Les entrées de la ville de Kairouan étaient bouclées dimanche par la police et l'armée tunisiennes, pour empêcher les militants salafistes jihadistes de participer à un congrès interdit par les autorités, laissant craindre un face-à-face violent.

Le gouvernement tunisien, qui a reconnu début mai la présence de groupes armés d'Al-Qaïda sur son territoire, a décidé d'interdire le rassemblement annuel du mouvement Ansar Ashariaa, le qualifiant de «menace pour la sécurité» du pays.

Des barrages ont été installés sur toutes les routes entrant dans la ville de Kairouan (150 km au sud de Tunis). Les policiers semblaient fouiller en particulier les véhicules dont les passagers sont des hommes portant la barbe, attribut des salafistes.

Les forces de sécurité étaient déployées en nombre dans Kairouan, mais aussi ailleurs dans le pays, comme à Tunis où les patrouilles se sont multipliées depuis vendredi soir notamment dans les quartiers considérés comme des bastions d'Ansar Ashariaa.

Une journaliste de l'AFP et des médias tunisiens ont fait état d'interpellations de militants salafistes à Kairouan et dans d'autres villes.

Ansar Ashariaa, qui a menacé le gouvernement de «guerre» la semaine dernière et est jugé responsable de l'attaque de l'ambassade américaine en septembre, a répété samedi maintenir son congrès.

«Le rassemblement aura lieu», a déclaré à l'AFP Sami Essid, un responsable du mouvement, qui revendique 40 000 militants.

La page Facebook de l'organisation appelle néanmoins ses partisans «à la retenue» et à «ne pas céder aux provocations» de la police.

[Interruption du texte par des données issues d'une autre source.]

lemma pvInnerFold (m : Int) (N K i : Nat) (hi : 2 ≤ i) (hiN : i ≤ N) :
    ∀ c, c ≤ min (i - 1) K + 1 →
      (List.range c).foldl (pvAInnerL m i) (pvMatP m N K i 0) = pvMatP m N K i c := by
  intro c
  induction c with
  | zero => intro _; rfl
  | succ c ih =>
    intro hc
    rw [List.range_succ, List.foldl_append, ih (by omega)]
    exact pvAInner_matP m N K i c hi hiN (by omega)

lemma pvAOuter_mat (m : Int) (N K i : Nat) (hi : 2 ≤ i) (hiN : i ≤ N) :
    pvAOuterL m K (pvMat m N K (i - 1)) i = pvMat m N K i := by
  unfold pvAOuterL
  rw [← pvMatP_zero m N K i, pvInnerFold m N K i hi hiN _ le_rfl,
    pvMatP_full m N K i hi]

lemma pvOuterFold (m : Int) (N K : Nat) (hN : 1 ≤ N) :
    ∀ c, c ≤ N - 1 →
      (List.range' 2 c).foldl (pvAOuterL m K) (pvMat m N K 1) = pvMat m N K (c + 1) := by
  intro c
  induction c with
  | zero => intro _; rfl
  | succ c ih =>
    intro hc
    rw [List.range'_concat, List.foldl_append, ih (by omega)]
    have h2 : 2 + 1 * c = c + 2 := by omega
    rw [h2]
    have := pvAOuter_mat m N K (c + 2) (by omega) (by omega)
    rw [(by omega : c + 2 - 1 = c + 1)] at this
    exact this
-- pv_equiv track=rewrite | github.com/Xin-Guan-HolisticAI/npc_agent | core/_conceptualizers/_nl/node_extract.py | update_relations_judgement
-- ===== SOURCE A (Python) =====
-- def update_relations_judgement(concept_pairs, concepts_relations_judgement, conflict_concepts, resolved_conflicts):
--     for conflict_pair, new_judgement in zip(conflict_concepts, resolved_conflicts):
--         if new_judgement == 'yes':
--             # Find the reverse pair and update its judgement to 'no'
--             reverse_pair = [conflict_pair[1], conflict_pair[0]]
--             if reverse_pair in concept_pairs:
--                 index = concept_pairs.index(reverse_pair)
--                 concepts_relations_judgement[index] = 'no'
--         elif new_judgement == 'no':
--             # Update the original conflict pair's judgement to 'no'
--             if conflict_pair in concept_pairs:
--                 index = concept_pairs.index(conflict_pair)
--                 concepts_relations_judgement[index] = 'no'
--
--     return concepts_relations_judgement
-- ===== SOURCE B (Python) =====
-- def update_relations_judgement(concept_pairs, concepts_relations_judgement, conflict_concepts, resolved_conflicts):
--     # Build the set of pairs whose judgement must become 'no'
--     targets = set()
--     for pair, judgement in zip(conflict_concepts, resolved_conflicts):
--         if judgement == 'yes':
--             targets.add((pair[1], pair[0]))
--         elif judgement == 'no':
--             targets.add(tuple(pair))
--     # First-occurrence index of every pair, built in one pass
--     first = {}
--     for i, pair in enumerate(concept_pairs):
--         key = tuple(pair)
--         if key not in first:
--             first[key] = i
--     # Mark each targeted pair (at its first occurrence) as 'no'
--     for key, i in first.items():
--         if key in targets:
--             concepts_relations_judgement[i] = 'no'
--     return concepts_relations_judgement
-- ===== Notes on version B (the rewrite author's own statement) =====
-- stated objective: alternative
-- what changed: Instead of scanning concept_pairs per conflict (membership test plus .index), B builds a set of targeted pairs and a first-occurrence index dictionary in single passes and then marks the hits in one final pass; on the measured input family this is not faster.
import Mathlib
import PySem

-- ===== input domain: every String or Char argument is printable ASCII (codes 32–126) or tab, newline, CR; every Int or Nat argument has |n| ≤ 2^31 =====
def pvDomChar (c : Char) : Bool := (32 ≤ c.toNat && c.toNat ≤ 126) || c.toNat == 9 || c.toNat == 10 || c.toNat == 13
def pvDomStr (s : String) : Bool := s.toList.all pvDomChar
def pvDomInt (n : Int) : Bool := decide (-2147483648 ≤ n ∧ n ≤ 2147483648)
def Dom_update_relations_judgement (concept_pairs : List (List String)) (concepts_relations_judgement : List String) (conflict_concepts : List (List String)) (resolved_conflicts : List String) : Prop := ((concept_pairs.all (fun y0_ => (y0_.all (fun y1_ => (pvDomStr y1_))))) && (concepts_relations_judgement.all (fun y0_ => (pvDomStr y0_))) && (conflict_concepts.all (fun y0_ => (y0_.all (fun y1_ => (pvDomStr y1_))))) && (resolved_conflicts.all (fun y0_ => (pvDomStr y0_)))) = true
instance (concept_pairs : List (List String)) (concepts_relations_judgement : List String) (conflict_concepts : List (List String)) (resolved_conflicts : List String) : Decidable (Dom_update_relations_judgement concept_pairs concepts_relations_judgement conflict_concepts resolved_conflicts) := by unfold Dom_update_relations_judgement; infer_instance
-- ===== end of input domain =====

D'autres sites proches de ce groupe publiaient de leur côté des cartes montrant des itinéraires à emprunter pour contourner les barrages des forces tunisiennes.

Le ministère de l'Intérieur a lui réaffirmé une nouvelle fois samedi soir dans un communiqué que le congrès de Kairouan était interdit et qu'il ferait «respecter la loi».

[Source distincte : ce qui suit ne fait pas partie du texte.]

-- one pop of the queue preserves the invariant and strictly decreases the measure
set_option maxHeartbeats 2000000 in
lemma step_inv (g : List (List Char)) (hh ww r c : Nat) (rest : List (Nat × Nat))
    (d : List (List Int)) (hinv : InvA g hh ww d ((r, c) :: rest)) :
    InvA g hh ww
      (pvRelax g hh ww r c (pvGet2 d r c) 0 1 (pvRelax g hh ww r c (pvGet2 d r c) 1 0 (d, rest))).1
      (pvRelax g hh ww r c (pvGet2 d r c) 0 1 (pvRelax g hh ww r c (pvGet2 d r c) 1 0 (d, rest))).2 ∧
    muM (pvRelax g hh ww r c (pvGet2 d r c) 0 1 (pvRelax g hh ww r c (pvGet2 d r c) 1 0 (d, rest))).1
        (pvRelax g hh ww r c (pvGet2 d r c) 0 1 (pvRelax g hh ww r c (pvGet2 d r c) 1 0 (d, rest))).2
      < muM d ((r, c) :: rest) := by
  obtain ⟨hsh, hstart, hlow, hedge, hq⟩ := hinv
  have hrc := hq (r, c) List.mem_cons_self
  obtain ⟨hr, hc⟩ : r < hh ∧ c < ww := by simpa using hrc
  simp only [relax_eq, Nat.add_zero]
  obtain ⟨sh1, mono1, ne1, rel1, low1, q1⟩ :=
    rStep_spec g hh ww r c (pvGet2 d r c) (r + 1) c d rest hsh
  set st1 := rStep g hh ww r c (pvGet2 d r c) (r + 1) c (d, rest) with hst1def
  obtain ⟨sh2, mono2, ne2, rel2, low2, q2⟩ :=
    rStep_spec g hh ww r c (pvGet2 d r c) r (c + 1) st1.1 st1.2 sh1
  simp only [Prod.mk.eta] at sh2 mono2 ne2 rel2 low2 q2
  set st2 := rStep g hh ww r c (pvGet2 d r c) r (c + 1) st1 with hst2def
  -- basic facts
  have hcur_low : dpF g r c ≤ pvGet2 d r c := hlow r c hr hc
  have hdp1 : dpF g (r + 1) c ≤ pvGet2 d r c + pvCost g r c (r + 1) c :=
    le_trans (dp_pred_down g r c) (by omega)
  have hdp2 : dpF g r (c + 1) ≤ pvGet2 d r c + pvCost g r c r (c + 1) :=
    le_trans (dp_pred_right g r c) (by omega)
  have low1' := low1 hlow hdp1
  have low2' := low2 low1' hdp2
  have hrcne1 : pvGet2 st1.1 r c = pvGet2 d r c := ne1 r c (Or.inl (by omega))
  have hrc2 : pvGet2 st2.1 r c = pvGet2 d r c := by
    rw [ne2 r c (Or.inr (by omega))]; exact hrcne1
  have hmono : ∀ x y, pvGet2 st2.1 x y ≤ pvGet2 d x y :=
    fun x y => le_trans (mono2 x y) (mono1 x y)
  have hsub1 : ∀ p ∈ rest, p ∈ st1.2 := by
    rcases q1 with ⟨hq1, _⟩ | ⟨hq1, _, _, _⟩ <;> rw [hq1] <;> intro p hp
    · exact hp
    · exact List.mem_append_left _ hp
  have hsub2 : ∀ p ∈ st1.2, p ∈ st2.2 := by
    rcases q2 with ⟨hq2, _⟩ | ⟨hq2, _, _, _⟩ <;> rw [hq2] <;> intro p hp
    · exact hp
    · exact List.mem_append_left _ hp
  have hch : ∀ x y, pvGet2 st2.1 x y = pvGet2 d x y ∨ (x, y) ∈ st2.2 := by
    intro x y
    by_cases h1 : x = r + 1 ∧ y = c
    · obtain ⟨rfl, rfl⟩ := h1
      rcases q1 with ⟨hq1, hd1⟩ | ⟨hq1, _, _, _⟩
      · left; rw [ne2 _ _ (Or.inl (by omega)), hd1]
      · right
        exact hsub2 _ (by rw [hq1]; exact List.mem_append_right _ (by simp))
    · by_cases h2 : x = r ∧ y = c + 1
      · obtain ⟨rfl, rfl⟩ := h2
        rcases q2 with ⟨hq2, hd2⟩ | ⟨hq2, _, _, _⟩
        · left; rw [hd2]; exact ne1 _ _ (Or.inl (by omega))
        · right; rw [hq2]; exact List.mem_append_right _ (by simp)
      · left
        rw [ne2 x y (by tauto), ne1 x y (by tauto)]
  have hdown : r + 1 < hh → pvGet2 st2.1 (r + 1) c ≤ pvGet2 st2.1 r c + pvCost g r c (r + 1) c := by
    intro h
    rw [hrc2, ne2 _ _ (Or.inl (by omega))]
    exact rel1 h hc
  have hright : c + 1 < ww → pvGet2 st2.1 r (c + 1) ≤ pvGet2 st2.1 r c + pvCost g r c r (c + 1) := by
    intro h
    rw [hrc2]
    exact rel2 hr h
  refine ⟨⟨sh2, ?_, low2', ?_, ?_⟩, ?_⟩
  · -- start cell untouched
    rw [ne2 0 0 (Or.inr (by omega)), ne1 0 0 (Or.inl (by omega))]
    exact hstart
  · -- edge invariant
    intro x y hx hy
    rcases hedge x y hx hy with hmem | ⟨hod, hor⟩
    · rcases List.mem_cons.mp hmem with heq | hmem'
      · obtain ⟨rfl, rfl⟩ : x = r ∧ y = c := by
          constructor <;> [exact congrArg Prod.fst heq; exact congrArg Prod.snd heq]
        exact Or.inr ⟨hdown, hright⟩
      · exact Or.inl (hsub2 _ (hsub1 _ hmem'))
    · rcases hch x y with heq | hmem
      · refine Or.inr ⟨?_, ?_⟩
        · intro h
          calc pvGet2 st2.1 (x + 1) y ≤ pvGet2 d (x + 1) y := hmono _ _
            _ ≤ pvGet2 d x y + pvCost g x y (x + 1) y := hod h
            _ = pvGet2 st2.1 x y + pvCost g x y (x + 1) y := by rw [heq]
        · intro h
          calc pvGet2 st2.1 x (y + 1) ≤ pvGet2 d x (y + 1) := hmono _ _
            _ ≤ pvGet2 d x y + pvCost g x y x (y + 1) := hor h
            _ = pvGet2 st2.1 x y + pvCost g x y x (y + 1) := by rw [heq]
      · exact Or.inl hmem
  · -- queue validity
    intro p hp
    have hrest : ∀ p ∈ rest, p.1 < hh ∧ p.2 < ww := fun p hp => hq p (List.mem_cons_of_mem _ hp)
    rcases q2 with ⟨hq2, _⟩ | ⟨hq2, hnr2, hnc2, _⟩ <;>
      rcases q1 with ⟨hq1, _⟩ | ⟨hq1, hnr1, hnc1, _⟩ <;>
      rw [hq2, hq1] at hp
    · exact hrest _ hp
    · rcases List.mem_append.mp hp with hp' | hp'
      · exact hrest _ hp'
      · simp only [List.mem_singleton] at hp'; subst hp'; exact ⟨hnr1, hnc1⟩
    · rcases List.mem_append.mp hp with hp' | hp'
      · exact hrest _ hp'
      · simp only [List.mem_singleton] at hp'; subst hp'; exact ⟨hnr2, hnc2⟩
    · rcases List.mem_append.mp hp with hp' | hp'
      · rcases List.mem_append.mp hp' with hp'' | hp''
        · exact hrest _ hp''
        · simp only [List.mem_singleton] at hp''; subst hp''; exact ⟨hnr1, hnc1⟩
      · simp only [List.mem_singleton] at hp'; subst hp'; exact ⟨hnr2, hnc2⟩
  · -- measure decreases
    have hn2 : 0 ≤ sumD st2.1 := sumD_nonneg g hh ww st2.1 sh2 low2'
    rcases q2 with ⟨hq2, hd2⟩ | ⟨hq2, _, _, hs2⟩ <;>
      rcases q1 with ⟨hq1, hd1⟩ | ⟨hq1, _, _, hs1⟩
    · have e : sumD st2.1 = sumD d := by rw [hd2, hd1]
      simp only [muM, hq2, hq1, List.length_cons]
      omega
    · have e : sumD st2.1 = sumD st1.1 := by rw [hd2]
      simp only [muM, hq2, hq1, List.length_append, List.length_cons, List.length_nil]
      omega
    · have e : sumD st1.1 = sumD d := by rw [hd1]
      simp only [muM, hq2, hq1, List.length_append, List.length_cons, List.length_nil]
      omega
    · simp only [muM, hq2, hq1, List.length_append, List.length_cons, List.length_nil]
      omega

Les ambassades occidentales ont dans ce contexte demandé à leurs ressortissants de ne pas se rendre à Kairouan ce week-end.

Ansar Ashariaa a appelé ses militants à se réunir pour son congrès annuel face à la grande mosquée de Kairouan, le centre spirituel et religieux de la Tunisie, à partir de 15H00, après la prière de l'après-midi.

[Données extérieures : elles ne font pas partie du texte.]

-- pv_equiv track=rewrite | github.com/Au-TNT/harmony-generator | generateChord.py | generateRepeatable
-- ===== SOURCE A (Python) =====
-- def generateRepeatable(chord:list, bass:int, avoidingInterval={6}, avoidingRepeatNote={3,4,8,9,10,11}, bassAvoid='same') -> list:
--     '''
--     avoidingRepeatNote is in scale
--     chord is after modified and placed in melody
--     '''
--
--     if bassAvoid == 'same':
--         bassAvoid = avoidingInterval
--     repeatable = set()
--     for repeatNote in chord:
--         valid = True
--         for note in chord: #reverse check
--             if note == bass:
--                 if (repeatNote - note + 12)%12 in bassAvoid:
--                     valid = False
--             elif (repeatNote - note + 12)%12 in avoidingInterval:
--                 valid = False
--         if valid:
--             repeatable.add(repeatNote)
--     repeatable.difference_update(avoidingRepeatNote)
--     return repeatable
-- ===== SOURCE B (Python) =====
-- def generateRepeatable(chord:list, bass:int, avoidingInterval={6}, avoidingRepeatNote={3,4,8,9,10,11}, bassAvoid='same') -> list:
--     bassSet = avoidingInterval if bassAvoid == 'same' else bassAvoid
--     # Sieve: collect every blocked pitch-class residue once, ...
--     blocked = set()
--     for note in chord:
--         for d in (bassSet if note == bass else avoidingInterval):
--             if 0 <= d < 12:
--                 blocked.add((note + d) % 12)
--     # ... then one filtering pass over the chord.
--     result = set()
--     for r in chord:
--         if r % 12 not in blocked:
--             result.add(r)
--     result.difference_update(avoidingRepeatNote)
--     return result
-- ===== Notes on version B (the rewrite author's own statement) =====
-- stated objective: alternative
-- what changed: Replaced the nested per-candidate scan (for each chord note, re-scan the whole chord against the interval sets) by a sieve: one pass builds the set of blocked pitch-class residues (note+d)%12 for the in-range interval offsets, then a single filtering pass keeps chord notes whose residue is unblocked.
import Mathlib
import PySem

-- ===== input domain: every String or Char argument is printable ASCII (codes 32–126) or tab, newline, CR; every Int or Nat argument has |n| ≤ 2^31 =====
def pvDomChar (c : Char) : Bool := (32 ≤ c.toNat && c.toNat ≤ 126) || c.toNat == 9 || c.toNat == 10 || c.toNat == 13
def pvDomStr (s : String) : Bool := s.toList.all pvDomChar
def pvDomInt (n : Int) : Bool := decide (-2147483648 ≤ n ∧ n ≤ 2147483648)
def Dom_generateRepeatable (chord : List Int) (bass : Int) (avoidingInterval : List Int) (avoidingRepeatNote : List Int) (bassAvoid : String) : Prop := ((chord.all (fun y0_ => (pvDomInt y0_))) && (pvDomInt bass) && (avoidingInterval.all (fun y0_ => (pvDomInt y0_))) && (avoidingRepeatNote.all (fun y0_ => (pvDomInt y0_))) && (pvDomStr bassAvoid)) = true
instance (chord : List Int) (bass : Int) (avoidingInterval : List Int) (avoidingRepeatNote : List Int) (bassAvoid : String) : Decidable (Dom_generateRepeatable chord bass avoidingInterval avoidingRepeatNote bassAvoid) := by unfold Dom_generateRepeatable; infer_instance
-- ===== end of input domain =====

-- B replaces A's nested chord×chord membership scan by a blocked-residue sieve plus one
-- filtering pass (alternative decomposition, same semantics on Pre_).

-- ===== PORT A =====
-- inner 'for note in chord' loop computing 'valid' for one candidate repeatNote r.
-- bset is the set Python binds to bassAvoid when bassAvoid == 'same'; Pre_ guarantees the
-- note == bass branch is only reached in that case (otherwise Python raises TypeError).
def genRepValid (chord : List Int) (bass r : Int) (ai bset : List Int) : Bool :=
  chord.foldl (fun valid note =>
    if note == bass then
      (if PySem.Set.contains bset (PySem.Int.mod (r - note + 12) 12) then false else valid)
    else
      (if PySem.Set.contains ai (PySem.Int.mod (r - note + 12) 12) then false else valid)) true

def generateRepeatable (chord : List Int) (bass : Int) (avoidingInterval : List Int) (avoidingRepeatNote : List Int) (bassAvoid : String) : List Int :=
  let bset : List Int := if bassAvoid == "same" then avoidingInterval else []
  let repeatable : PySem.Set Int :=
    chord.foldl (fun s r => if genRepValid chord bass r avoidingInterval bset then PySem.Set.add s r else s) PySem.Set.empty
  PySem.Set.diff repeatable avoidingRepeatNote

-- ===== PORT B =====
def generateRepeatable_alt (chord : List Int) (bass : Int) (avoidingInterval : List Int) (avoidingRepeatNote : List Int) (bassAvoid : String) : List Int :=
  let bassSet : List Int := if bassAvoid == "same" then avoidingInterval else []
  let blocked : PySem.Set Int :=
    chord.foldl (fun acc note =>
      (if note == bass then bassSet else avoidingInterval).foldl (fun acc2 d =>
        if 0 ≤ d ∧ d < 12 then PySem.Set.add acc2 (PySem.Int.mod (note + d) 12) else acc2) acc)
      PySem.Set.empty
  let result : PySem.Set Int :=
    chord.foldl (fun s r => if PySem.Set.contains blocked (PySem.Int.mod r 12) then s else PySem.Set.add s r) PySem.Set.empty
  PySem.Set.diff result avoidingRepeatNote

-- ===== PRECONDITION & SPEC =====
-- Pre_ excludes exactly the inputs where Python's A raises TypeError: bassAvoid ≠ 'same'
-- leaves bassAvoid a string, and the 'in bassAvoid' test on a bass note raises (B raises there too).
def Pre_generateRepeatable (chord : List Int) (bass : Int) (avoidingInterval : List Int) (avoidingRepeatNote : List Int) (bassAvoid : String) : Prop :=
  bassAvoid = "same" ∨ bass ∉ chord
instance (chord : List Int) (bass : Int) (avoidingInterval : List Int) (avoidingRepeatNote : List Int) (bassAvoid : String) : Decidable (Pre_generateRepeatable chord bass avoidingInterval avoidingRepeatNote bassAvoid) := by unfold Pre_generateRepeatable; infer_instance

def pvWitness_generateRepeatable : List Int × Int × List Int × List Int × String := ([0, 4, 7], 0, [6], [3, 4, 8, 9, 10, 11], "same")

def Spec_generateRepeatable (chord : List Int) (bass : Int) (avoidingInterval : List Int) (avoidingRepeatNote : List Int) (bassAvoid : String) (out : List Int) : Prop := out = generateRepeatable_alt chord bass avoidingInterval avoidingRepeatNote bassAvoid
instance (chord : List Int) (bass : Int) (avoidingInterval : List Int) (avoidingRepeatNote : List Int) (bassAvoid : String) (out : List Int) : Decidable (Spec_generateRepeatable chord bass avoidingInterval avoidingRepeatNote bassAvoid out) := by unfold Spec_generateRepeatable; infer_instance

-- ===== CLAIM (what is proved, stated in full; the proofs are below) =====
def Claim_equal_generateRepeatable : Prop := ∀ (chord : List Int) (bass : Int) (avoidingInterval : List Int) (avoidingRepeatNote : List Int) (bassAvoid : String), Dom_generateRepeatable chord bass avoidingInterval avoidingRepeatNote bassAvoid → Pre_generateRepeatable chord bass avoidingInterval avoidingRepeatNote bassAvoid → Spec_generateRepeatable chord bass avoidingInterval avoidingRepeatNote bassAvoid (generateRepeatable chord bass avoidingInterval avoidingRepeatNote bassAvoid)

-- ===== LEMMAS AND PROOFS =====

theorem pymod_twelve (x : Int) : PySem.Int.mod x 12 = x % 12 :=
  PySem.Int.mod_eq_emod_of_pos (by norm_num)

theorem mod_shift (r note d : Int) (h0 : 0 ≤ d) (h1 : d < 12) :
    (r - note + 12) % 12 = d ↔ r % 12 = (note + d) % 12 := by omega

-- membership in the inner sieve fold over one interval list
theorem mem_sieve_inner (note : Int) (iv : List Int) (acc : PySem.Set Int) (x : Int) :
    x ∈ iv.foldl (fun acc2 d => if 0 ≤ d ∧ d < 12 then PySem.Set.add acc2 (PySem.Int.mod (note + d) 12) else acc2) acc ↔
      x ∈ acc ∨ ∃ d ∈ iv, 0 ≤ d ∧ d < 12 ∧ x = (note + d) % 12 := by
  induction iv generalizing acc with
  | nil => simp
  | cons d rest ih =>
    simp only [List.foldl_cons, ih]
    split_ifs with hd
    · simp only [PySem.Set.mem_add, pymod_twelve, List.mem_cons]
      constructor
      · rintro (⟨h | h⟩ | h)
        · exact Or.inl h
        · exact Or.inr ⟨d, Or.inl rfl, hd.1, hd.2, h⟩
        · obtain ⟨e, he, h⟩ := h; exact Or.inr ⟨e, Or.inr he, h⟩
      · rintro (h | ⟨e, he | he, h⟩)
        · exact Or.inl (Or.inl h)
        · subst he; exact Or.inl (Or.inr h.2.2)
        · exact Or.inr ⟨e, he, h⟩
    · simp only [List.mem_cons]
      constructor
      · rintro (h | ⟨e, he, h⟩)
        · exact Or.inl h
        · exact Or.inr ⟨e, Or.inr he, h⟩
      · rintro (h | ⟨e, he | he, h⟩)
        · exact Or.inl h
        · subst he; exact absurd ⟨h.1, h.2.1⟩ hd
        · exact Or.inr ⟨e, he, h⟩

-- membership in B's fully built blocked set
theorem mem_blocked (chord : List Int) (bass : Int) (ai bset : List Int) (x : Int) :
    x ∈ chord.foldl (fun acc note =>
        (if note == bass then bset else ai).foldl (fun acc2 d =>
          if 0 ≤ d ∧ d < 12 then PySem.Set.add acc2 (PySem.Int.mod (note + d) 12) else acc2) acc)
        PySem.Set.empty ↔
      ∃ note ∈ chord, ∃ d ∈ (if note == bass then bset else ai), 0 ≤ d ∧ d < 12 ∧ x = (note + d) % 12 := by
  suffices h : ∀ acc : PySem.Set Int,
      x ∈ chord.foldl (fun acc note =>
        (if note == bass then bset else ai).foldl (fun acc2 d =>
          if 0 ≤ d ∧ d < 12 then PySem.Set.add acc2 (PySem.Int.mod (note + d) 12) else acc2) acc) acc ↔
      x ∈ acc ∨ ∃ note ∈ chord, ∃ d ∈ (if note == bass then bset else ai), 0 ≤ d ∧ d < 12 ∧ x = (note + d) % 12 by
    rw [h PySem.Set.empty]; simp [PySem.Set.empty]
  induction chord with
  | nil => simp
  | cons n rest ih =>
    intro acc
    simp only [List.foldl_cons, ih, mem_sieve_inner, List.mem_cons]
    constructor
    · rintro ((h | ⟨d, hd, h⟩) | ⟨m, hm, hrest⟩)
      · exact Or.inl h
      · exact Or.inr ⟨n, Or.inl rfl, d, hd, h⟩
      · exact Or.inr ⟨m, Or.inr hm, hrest⟩
    · rintro (h | ⟨m, hm | hm, hrest⟩)
      · exact Or.inl (Or.inl h)
      · subst hm; exact Or.inl (Or.inr hrest)
      · exact Or.inr ⟨m, hm, hrest⟩

-- A's latch loop computes 'no chord note blocks r'
theorem genRepValid_eq_all (chord : List Int) (bass r : Int) (ai bset : List Int) :
    genRepValid chord bass r ai bset =
      chord.all (fun note => !(PySem.Set.contains (if note == bass then bset else ai) (PySem.Int.mod (r - note + 12) 12))) := by
  unfold genRepValid
  suffices h : ∀ (l : List Int) (b : Bool),
      l.foldl (fun valid note =>
        if note == bass then
          (if PySem.Set.contains bset (PySem.Int.mod (r - note + 12) 12) then false else valid)
        else
          (if PySem.Set.contains ai (PySem.Int.mod (r - note + 12) 12) then false else valid)) b
      = (b && l.all (fun note => !(PySem.Set.contains (if note == bass then bset else ai) (PySem.Int.mod (r - note + 12) 12)))) by
    rw [h chord true]; simp
  intro l
  induction l with
  | nil => simp
  | cons n rest ih =>
    intro b
    simp only [List.foldl_cons, List.all_cons, ih]
    by_cases hn : n == bass <;>
      simp [hn, Bool.and_comm, Bool.and_assoc]

-- A keeps r iff r's residue is not in B's blocked set
theorem valid_iff_not_blocked (chord : List Int) (bass r : Int) (ai bset : List Int) :
    genRepValid chord bass r ai bset = true ↔
      PySem.Int.mod r 12 ∉ chord.foldl (fun acc note =>
        (if note == bass then bset else ai).foldl (fun acc2 d =>
          if 0 ≤ d ∧ d < 12 then PySem.Set.add acc2 (PySem.Int.mod (note + d) 12) else acc2) acc)
        PySem.Set.empty := by
  rw [genRepValid_eq_all, List.all_eq_true, mem_blocked]
  simp only [Bool.not_eq_eq_eq_not, Bool.not_true, PySem.Set.contains_eq_listContains,
    List.contains_eq_mem, decide_eq_false_iff_not, pymod_twelve]
  constructor
  · rintro h ⟨note, hnote, d, hd, h0, h1, hx⟩
    exact h note hnote (by rw [(mod_shift r note d h0 h1).mpr hx]; exact hd)
  · intro h note hnote hmem
    have h0 : (0:Int) ≤ (r - note + 12) % 12 := by omega
    have h1 : (r - note + 12) % 12 < 12 := by omega
    exact h ⟨note, hnote, (r - note + 12) % 12, hmem, h0, h1, (mod_shift r note _ h0 h1).mp rfl⟩

-- ===== VERDICT (by name: the statement is the Claim_ definition above) =====
theorem generateRepeatable_spec : Claim_equal_generateRepeatable := by
  intro chord bass ai arn bassAvoid _dom _pre
  unfold Spec_generateRepeatable generateRepeatable generateRepeatable_alt
  show PySem.Set.diff
      (List.foldl (fun s r => if genRepValid chord bass r ai (if bassAvoid == "same" then ai else []) then PySem.Set.add s r else s) PySem.Set.empty chord) arn
    = PySem.Set.diff
      (List.foldl (fun s r => if PySem.Set.contains
          (List.foldl (fun acc note => List.foldl (fun acc2 d => if 0 ≤ d ∧ d < 12 then PySem.Set.add acc2 (PySem.Int.mod (note + d) 12) else acc2) acc
            (if note == bass then (if bassAvoid == "same" then ai else []) else ai)) PySem.Set.empty chord)
          (PySem.Int.mod r 12) then s else PySem.Set.add s r) PySem.Set.empty chord) arn
  congr 1
  apply PySem.List.foldl_congr_mem
  intro acc r _hr
  by_cases hv : genRepValid chord bass r ai (if bassAvoid == "same" then ai else []) = true
  · have hnb := (valid_iff_not_blocked chord bass r ai (if bassAvoid == "same" then ai else [])).mp hv
    rw [if_pos hv, if_neg]
    intro hc
    exact hnb ((PySem.Set.contains_iff _ _).mp hc)
  · have hb : PySem.Int.mod r 12 ∈ List.foldl (fun acc note => List.foldl (fun acc2 d => if 0 ≤ d ∧ d < 12 then PySem.Set.add acc2 (PySem.Int.mod (note + d) 12) else acc2) acc (if note == bass then (if bassAvoid == "same" then ai else []) else ai)) PySem.Set.empty chord := by
      by_contra hnb
      exact hv ((valid_iff_not_blocked chord bass r ai (if bassAvoid == "same" then ai else [])).mpr hnb)
    rw [if_neg hv, if_pos ((PySem.Set.contains_iff _ _).mpr hb)]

Son chef, Saif Allah Bin Hussein dit Abou Iyadh, est un vétéran d'Afghanistan ayant combattu avec Al-Qaïda. Il est en fuite depuis l'attaque de l'ambassade des États-Unis, les autorités le considérant comme l'organisateur de cette manifestation qui avait dégénéré en affrontements (quatre morts parmi les assaillants).

La Tunisie a vu depuis la révolution de 2011 se multiplier les violences orchestrées par la mouvance salafiste. Le pays est aussi déstabilisé par une profonde crise politique et le développement des conflits sociaux face à la misère.

Le parti islamiste au pouvoir Ennahda a longtemps été accusé de laxisme pour avoir toléré les groupuscules salafistes jihadistes. Il a cependant considérablement durci sa position après que seize militaires et gendarmes ont été blessés par des mines posées par des groupes armés traqués à la frontière avec l'Algérie.

L'état d'urgence, qui donne des pouvoirs accrus à l'armée et aux forces de l'ordre, est en vigueur en Tunisie depuis janvier 2011 et la chute du régime de Zine El Abidine Ben Ali.